With the end of 2020 approaching, it is time to prepare for what promises to be an unprecedented tax season. Here are some of the key issues that business owners, financial officers, and tax executives should consider now.
Note: This is by no means a complete list, and the tax consequences of some pandemic relief programs might change.
COVID-Related Tax Provisions
Both the Coronavirus Aid, Relief, and Economic Security (CARES) Act and the Families First Coronavirus Relief Act (FFCRA) contain provisions with significant tax consequences.
For example, companies must evaluate the tax treatment of loans that either were forgiven or will be forgiven under the CARES Act’s Paycheck Protection Program (PPP), as well as the non-deductibility of expenses paid with PPP proceeds. Companies that deferred paying a portion of their payroll taxes until 2021 or 2022, as the CARES Act allowed, must also consider the impact that will have on 2020 deductions.
Businesses also should take advantage of various available tax credits, including the Employee Retention Credit and credits to offset costs from the CARES Act’s expanded sick pay and paid family leave benefits.
The CARES Act amended many provisions of the 2017 Tax Cuts and Jobs Act (TCJA). It increased the Section 163(j) ceiling on business interest deductions, restored net operating loss (NOL) carrybacks, and accelerated the refund of corporate alternative minimum tax (AMT) credits. It also liberalized the TCJA’s Section 461(l) excess business loss limitations, which could have a significant impact on pass-through business owners.
Partnership Capital Reporting Requirements
Historically, partnerships could use any reasonable method (such as generally accepted accounting principles) to report partners’ shares of partnership capital. This started to change in 2018 and, after a delay in 2019, the IRS has released rules that require partnerships to use only the “tax-basis method” for reporting partners’ capital account information.

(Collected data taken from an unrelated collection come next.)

-- pv_equiv track=rewrite | github.com/mikylab/exptrack | exptrack/capture/session_hooks.py | is_scratch_cell
-- ===== SOURCE A (Python) =====
-- def is_scratch_cell(source: str) -> bool:
--     """Return True if a cell source begins with %%scratch."""
--     if not source:
--         return False
--     for ln in source.splitlines():
--         s = ln.strip()
--         if not s:
--             continue
--         return s.startswith("%%scratch")
--     return False
-- ===== SOURCE B (Python) =====
-- def is_scratch_cell(source: str) -> bool:
--     """Return True if a cell source begins with %%scratch."""
--     return source.lstrip().startswith("%%scratch")
-- ===== Notes on version B (the rewrite author's own statement) =====
-- stated objective: idiomatic
-- what changed: Replaces the explicit splitlines loop that skips blank lines with a single expression: strip leading whitespace from the whole source and test the prefix; correct because every line-break character is itself whitespace, so lstrip lands exactly on the first non-blank line's first stripped character, and the pattern contains no whitespace.
import Mathlib
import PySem

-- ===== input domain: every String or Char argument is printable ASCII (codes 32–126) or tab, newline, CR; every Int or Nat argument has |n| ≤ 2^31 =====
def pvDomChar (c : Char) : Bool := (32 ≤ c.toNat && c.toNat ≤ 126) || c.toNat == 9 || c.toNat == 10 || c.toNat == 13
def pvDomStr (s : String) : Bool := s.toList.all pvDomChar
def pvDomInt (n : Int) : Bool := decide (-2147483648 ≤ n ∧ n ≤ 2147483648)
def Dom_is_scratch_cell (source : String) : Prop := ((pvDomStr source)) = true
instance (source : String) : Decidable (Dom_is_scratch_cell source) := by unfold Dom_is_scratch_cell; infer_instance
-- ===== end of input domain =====

-- B replaces A's splitlines loop (skip blank lines, test the first non-blank line) by one
-- expression: lstrip the whole source and test the prefix (idiomatic; same behaviour because
-- every line-break character is whitespace and the pattern contains none).

-- ===== PORT A =====
-- the 'for ln in source.splitlines(): …' loop with its early return
def pvScanLines : List String → Bool
  | [] => false
  | ln :: rest =>
    let s := PySem.Str.strip ln
    if PySem.Str.len s = 0 then pvScanLines rest
    else PySem.Str.startswith s "%%scratch"

def is_scratch_cell (source : String) : Bool :=
  if PySem.Str.len source = 0 then false
  else pvScanLines (PySem.Str.splitlines source)

-- ===== PORT B =====
def is_scratch_cell_alt (source : String) : Bool :=
  PySem.Str.startswith (PySem.Str.lstrip source) "%%scratch"

-- ===== PRECONDITION & SPEC =====
def Spec_is_scratch_cell (source : String) (out : Bool) : Prop := out = is_scratch_cell_alt source
instance (source : String) (out : Bool) : Decidable (Spec_is_scratch_cell source out) := by unfold Spec_is_scratch_cell; infer_instance

-- ===== CLAIM (what is proved, stated in full; the proofs are below) =====
def Claim_equal_is_scratch_cell : Prop := ∀ (source : String), Dom_is_scratch_cell source → Spec_is_scratch_cell source (is_scratch_cell source)

-- ===== LEMMAS AND PROOFS =====

-- the line-break predicate PySem.Chars.splitlines uses (copied verbatim)
def pvIsB (c : Char) : Bool :=
  have n := c.toNat
  decide (n = 10) || decide (n = 13) || decide (n = 11) || decide (n = 12) || decide (n = 28) ||
    decide (n = 29) || decide (n = 30) || decide (n = 133) || decide (n = 8232) || decide (n = 8233)

-- splitlines.go without the accumulator
def pvLines : List Char → List Char → List (List Char)
  | [], cur => if cur.isEmpty then [] else [cur.reverse]
  | '\x0d' :: '\n' :: rest, cur => cur.reverse :: pvLines rest []
  | c :: rest, cur => if pvIsB c then cur.reverse :: pvLines rest [] else pvLines rest (c :: cur)

-- A's loop on the char-list side
def pvScanChars : List (List Char) → Bool
  | [] => false
  | l :: rest =>
    let s := PySem.Chars.strip l
    if s.length = 0 then pvScanChars rest
    else PySem.Chars.startswith s "%%scratch".toList

lemma pv_go_eq (cs cur : List Char) :
    ∀ acc, PySem.Chars.splitlines.go pvIsB cs cur acc = acc.reverse ++ pvLines cs cur := by
  induction cs, cur using pvLines.induct with
  | case1 cur h => intro acc; simp [PySem.Chars.splitlines.go, pvLines, h]
  | case2 cur h => intro acc; simp [PySem.Chars.splitlines.go, pvLines, h]
  | case3 rest cur ih =>
      intro acc
      rw [PySem.Chars.splitlines.go, pvLines.eq_2, ih]
      simp
  | case4 c rest cur hne hb ih =>
      intro acc
      rw [PySem.Chars.splitlines.go.eq_3 _ _ _ _ _ hne, pvLines.eq_3 _ _ _ hne, if_pos hb,
        if_pos hb, ih]
      simp
  | case5 c rest cur hne hb ih =>
      intro acc
      rw [PySem.Chars.splitlines.go.eq_3 _ _ _ _ _ hne, pvLines.eq_3 _ _ _ hne,
        if_neg hb, if_neg hb, ih]

lemma pv_splitlines_eq (cs : List Char) : PySem.Chars.splitlines cs = pvLines cs [] := by
  have h := pv_go_eq cs [] []
  simpa [PySem.Chars.splitlines, pvIsB] using h

lemma pv_isB_isspace (c : Char) (h : pvIsB c = true) : PySem.Chars.isspace c = true := by
  simp [pvIsB] at h
  simp [PySem.Chars.isspace]
  omega

lemma pv_strip_blank (l : List Char) (h : ∀ x ∈ l, PySem.Chars.isspace x = true) :
    PySem.Chars.strip l = [] := by
  simp [PySem.Chars.strip, PySem.Chars.lstrip, PySem.Chars.rstrip,
    List.dropWhile_eq_nil_iff.mpr h]

lemma pv_prefix_drop (pat : List Char) (hp : ∀ x ∈ pat, PySem.Chars.isspace x = false) :
    ∀ (s z : List Char), (z = [] ∨ ∃ d z', z = d :: z' ∧ PySem.Chars.isspace d = true) →
    pat.isPrefixOf (s ++ z) = pat.isPrefixOf s := by
  induction pat with
  | nil => intro s z _; simp [List.isPrefixOf]
  | cons p ps ih =>
      intro s z hz
      cases s with
      | nil =>
          rcases hz with rfl | ⟨d, z', rfl, hd⟩
          · rfl
          · simp only [List.nil_append, List.isPrefixOf]
            have hpd : (p == d) = false := by
              by_cases hpd' : p = d
              · subst hpd'
                exact absurd hd (by simp [hp p (by simp)])
              · simp [hpd']
            simp [hpd]
      | cons a s' =>
          simp only [List.cons_append, List.isPrefixOf]
          rw [ih (fun x hx => hp x (by simp [hx])) s' z hz]

lemma pv_lines_head (cs : List Char) : ∀ (cur : List Char), cur ≠ [] →
    ∃ t, pvLines cs cur = (cur.reverse ++ cs.takeWhile (fun x => !pvIsB x)) :: t := by
  induction cs with
  | nil =>
      intro cur h
      exact ⟨[], by simp [pvLines.eq_1, h]⟩
  | cons c rest ih =>
      intro cur h
      by_cases hb : pvIsB c = true
      · have htw : List.takeWhile (fun x => !pvIsB x) (c :: rest) = [] := by
          simp [hb]
        by_cases hcr : c = '\x0d' ∧ ∃ r, rest = '\n' :: r
        · obtain ⟨rfl, r, rfl⟩ := hcr
          exact ⟨pvLines r [], by rw [pvLines.eq_2, htw, List.append_nil]⟩
        · refine ⟨pvLines rest [], ?_⟩
          rw [pvLines.eq_3 _ _ _ (fun r hc hr => hcr ⟨hc, r, hr⟩), if_pos hb, htw,
            List.append_nil]
      · have hne : ∀ (r : List Char), c = '\x0d' → rest = '\n' :: r → False := by
          intro r hc hr; exact hb (by rw [hc]; decide)
        obtain ⟨t, ht⟩ := ih (c :: cur) (by simp)
        refine ⟨t, ?_⟩
        rw [pvLines.eq_3 _ _ _ hne, if_neg (by simp [hb]), ht]
        simp [hb]

lemma pv_dropWhile_head (p : Char → Bool) (l : List Char) :
    List.dropWhile p l = [] ∨
      ∃ d z, List.dropWhile p l = d :: z ∧ p d = false := by
  induction l with
  | nil => exact Or.inl rfl
  | cons a l ih =>
      by_cases ha : p a = true
      · simpa [ha] using ih
      · exact Or.inr ⟨a, l, by simp [ha], by simp [ha]⟩

lemma pv_dropWhile_all (p : Char → Bool) (xs ys : List Char) (h : ∀ x ∈ xs, p x = true) :
    List.dropWhile p (xs ++ ys) = List.dropWhile p ys := by
  induction xs with
  | nil => rfl
  | cons a xs ih =>
      simp only [List.cons_append, List.dropWhile_cons, h a (by simp), if_pos rfl]
      exact ih (fun x hx => h x (by simp [hx]))

lemma pv_pat_chars : "%%scratch".toList = ['%', '%', 's', 'c', 'r', 'a', 't', 'c', 'h'] := by rfl

lemma pv_pat_nonspace : ∀ x ∈ "%%scratch".toList, PySem.Chars.isspace x = false := by
  rw [pv_pat_chars]
  intro x hx
  fin_cases hx <;> decide

lemma pv_main (cs cur : List Char) (hcur : ∀ x ∈ cur, PySem.Chars.isspace x = true) :
    pvScanChars (pvLines cs cur) =
      PySem.Chars.startswith (List.dropWhile PySem.Chars.isspace cs) "%%scratch".toList := by
  induction cs, cur using pvLines.induct with
  | case1 cur h =>
      rw [pvLines.eq_1, if_pos h]
      simp [pvScanChars, PySem.Chars.startswith]
  | case2 cur h =>
      rw [pvLines.eq_1, if_neg h]
      have hb : PySem.Chars.strip cur.reverse = [] :=
        pv_strip_blank _ (by intro x hx; exact hcur x (by simpa using hx))
      simp [pvScanChars, hb, PySem.Chars.startswith]
  | case3 rest cur ih =>
      have hb : PySem.Chars.strip cur.reverse = [] :=
        pv_strip_blank _ (by intro x hx; exact hcur x (by simpa using hx))
      rw [pvLines.eq_2]
      simp only [pvScanChars, hb, List.length_nil, if_pos rfl]
      rw [ih (by simp)]
      simp [List.dropWhile_cons, show PySem.Chars.isspace '\x0d' = true from by decide,
        show PySem.Chars.isspace '\n' = true from by decide]
  | case4 c rest cur hne hb ih =>
      have hb' : PySem.Chars.strip cur.reverse = [] :=
        pv_strip_blank _ (by intro x hx; exact hcur x (by simpa using hx))
      rw [pvLines.eq_3 _ _ _ hne, if_pos hb]
      simp only [pvScanChars, hb', List.length_nil, if_pos rfl]
      rw [ih (by simp)]
      simp [List.dropWhile_cons, pv_isB_isspace c hb]
  | case5 c rest cur hne hb ih =>
      by_cases hs : PySem.Chars.isspace c = true
      · -- plain whitespace (space or tab): accumulated into cur
        rw [pvLines.eq_3 _ _ _ hne, if_neg hb]
        rw [ih (by intro x hx
                   rcases List.mem_cons.mp hx with rfl | hx
                   · exact hs
                   · exact hcur x hx)]
        simp [hs]
      · -- first non-whitespace character: the current line decides everything
        rw [pvLines.eq_3 _ _ _ hne, if_neg hb]
        obtain ⟨t, ht⟩ := pv_lines_head rest (c :: cur) (by simp)
        rw [ht]
        set T := List.takeWhile (fun x => !pvIsB x) rest with hT
        have hline : (c :: cur).reverse ++ T = cur.reverse ++ ([c] ++ T) := by simp
        rw [hline]
        have hls : PySem.Chars.strip (cur.reverse ++ ([c] ++ T)) =
            PySem.Chars.rstrip (c :: T) := by
          unfold PySem.Chars.strip PySem.Chars.lstrip
          rw [pv_dropWhile_all _ _ _ (by intro x hx; exact hcur x (by simpa using hx))]
          simp [hs]
        have hsplit : c :: T = PySem.Chars.rstrip (c :: T) ++
            (List.takeWhile PySem.Chars.isspace (c :: T).reverse).reverse := by
          unfold PySem.Chars.rstrip
          conv_lhs => rw [← List.reverse_reverse (c :: T),
            ← List.takeWhile_append_dropWhile (p := PySem.Chars.isspace) (l := (c :: T).reverse)]
          rw [List.reverse_append]
        have hnonempty : (PySem.Chars.rstrip (c :: T)).length ≠ 0 := by
          intro hlen
          have hnil : PySem.Chars.rstrip (c :: T) = [] := List.eq_nil_of_length_eq_zero hlen
          unfold PySem.Chars.rstrip at hnil
          have : List.dropWhile PySem.Chars.isspace (c :: T).reverse = [] := by
            simpa using congrArg List.reverse hnil
          have hc : PySem.Chars.isspace c = true :=
            List.dropWhile_eq_nil_iff.mp this c (by simp)
          exact hs hc
        simp only [pvScanChars, hls, if_neg hnonempty]
        -- right-hand side: the first character is not whitespace
        rw [show List.dropWhile PySem.Chars.isspace (c :: rest) = c :: rest by
          simp [List.dropWhile_cons, hs]]
        -- split rest after the first line
        have hrest : rest = T ++ List.dropWhile (fun x => !pvIsB x) rest :=
          (List.takeWhile_append_dropWhile).symm
        unfold PySem.Chars.startswith
        set W := (List.takeWhile PySem.Chars.isspace (c :: T).reverse).reverse with hW
        set R := List.dropWhile (fun x => !pvIsB x) rest with hR
        have hz : W ++ R = [] ∨
            ∃ d z', W ++ R = d :: z' ∧ PySem.Chars.isspace d = true := by
          cases hWc : W with
          | nil =>
              simp only [List.nil_append]
              rcases pv_dropWhile_head (fun x => !pvIsB x) rest with hRe | ⟨d, z, hRe, hd⟩
              · exact Or.inl (by rw [hR, hRe])
              · refine Or.inr ⟨d, z, by rw [hR, hRe], ?_⟩
                exact pv_isB_isspace d (by simpa using hd)
          | cons w ws =>
              refine Or.inr ⟨w, ws ++ R, by simp, ?_⟩
              have hw : w ∈ List.takeWhile PySem.Chars.isspace (c :: T).reverse := by
                have : w ∈ W := by rw [hWc]; simp
                simpa [hW] using this
              exact List.mem_takeWhile_imp hw
        rw [show (c :: rest : List Char) = PySem.Chars.rstrip (c :: T) ++ (W ++ R) from by
          conv_lhs => rw [show c :: rest = (c :: T) ++ R by rw [List.cons_append, ← hrest],
            hsplit]
          rw [List.append_assoc]]
        exact (pv_prefix_drop _ pv_pat_nonspace _ _ hz).symm

lemma pv_scan_bridge (ls : List String) :
    pvScanLines ls = pvScanChars (ls.map String.toList) := by
  induction ls with
  | nil => rfl
  | cons ln rest ih =>
      simp only [pvScanLines, pvScanChars, List.map_cons, PySem.Str.len_eq,
        PySem.Str.toList_strip, PySem.Str.startswith_eq, Int.natCast_eq_zero, ih]

-- ===== VERDICT (by name: the statement is the Claim_ definition above) =====
theorem is_scratch_cell_spec : Claim_equal_is_scratch_cell := by
  intro source _
  unfold Spec_is_scratch_cell is_scratch_cell is_scratch_cell_alt
  rw [PySem.Str.startswith_eq, PySem.Str.toList_lstrip]
  by_cases h0 : PySem.Str.len source = 0
  · rw [if_pos h0]
    have hnil : source.toList = [] := by
      rw [PySem.Str.len_eq] at h0
      exact List.length_eq_zero_iff.mp (by exact_mod_cast h0)
    rw [hnil]
    simp [PySem.Chars.startswith, PySem.Chars.lstrip, pv_pat_chars]
  · rw [if_neg h0, pv_scan_bridge, PySem.Str.splitlines_map_toList, pv_splitlines_eq,
      pv_main source.toList [] (by simp)]
    rfl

Except for small partnerships (generally those with annual receipts less than $250,000 and total assets less than $1million), partnerships must disclose “tax-basis” capital information for all partners on the partnership’s 2020 tax return. The transition may require considerable data gathering and complex calculations, so partnerships should plan to work on this new compliance requirement soon.
Recurring Year-End Tax Topics
Each year, the IRS adjusts the taxable income thresholds for the Section 199A deduction, also known as the qualified business income (QBI) deduction, which allows sole proprietors, partners, and S corporation shareholders to deduct up to 20 percent of the pass-through income reported on their individual tax returns.
For 2020, the phase-out thresholds are $326,600 for couples filing jointly and $163,300 for all other taxpayers. The IRS also issued final regulations in 2020 for reporting qualified real estate investment trust dividends under Section 199A.
Another recurring year-end concern involves capital asset depreciation. With the TCJA’s expansion of bonus depreciation and recent changes to Section 179 of the tax code, companies need to carefully evaluate which of these methods will be most beneficial for assets acquired in 2020.
A year-end review should also examine proper accounting for business entertainment expenses and meals to make sure that maximum deductions are claimed. Another area to address is the reporting of taxable fringe benefits for employees and company owners.
2020 Tax Developments
One area of concern in 2020 involves expenses related to employees working from home. Company policies regarding reimbursement for telephones, internet service, and computers can have unexpected tax consequences for both the company and its employees. Working remotely can also create income tax, sales tax, and payroll withholding issues that companies need to address.
Another 2020 development is the new Form 1099-NEC, which is used to report nonemployee compensation, such as payments to independent contractors, freelancers, and other service providers. This new form also triggered rule and deadline changes that affect other 1099 reporting forms.
Retirement and Tax Planning Issues
In addition to corporate tax changes, 2020 saw changes that affect individual taxpayers. For example, the CARES Act eliminated the required minimum distributions (RMDs) for IRAs and other qualified retirement plans for 2020, allowed some penalty-free early withdrawals under certain circumstances, and changed the rules on charitable contribution deductions.
The Setting Every Community Up for Retirement Enhancement (SECURE) Act, passed in late 2019, introduced even more changes, permanently raising the ages at which taxpayers must start taking RMDs, eliminating the age limit on traditional IRA contributions, and, generally, requiring beneficiaries of inherited IRAs to liquidate their accounts within 10 years. These changes could have significant impacts on taxpayers’ retirement and estate planning.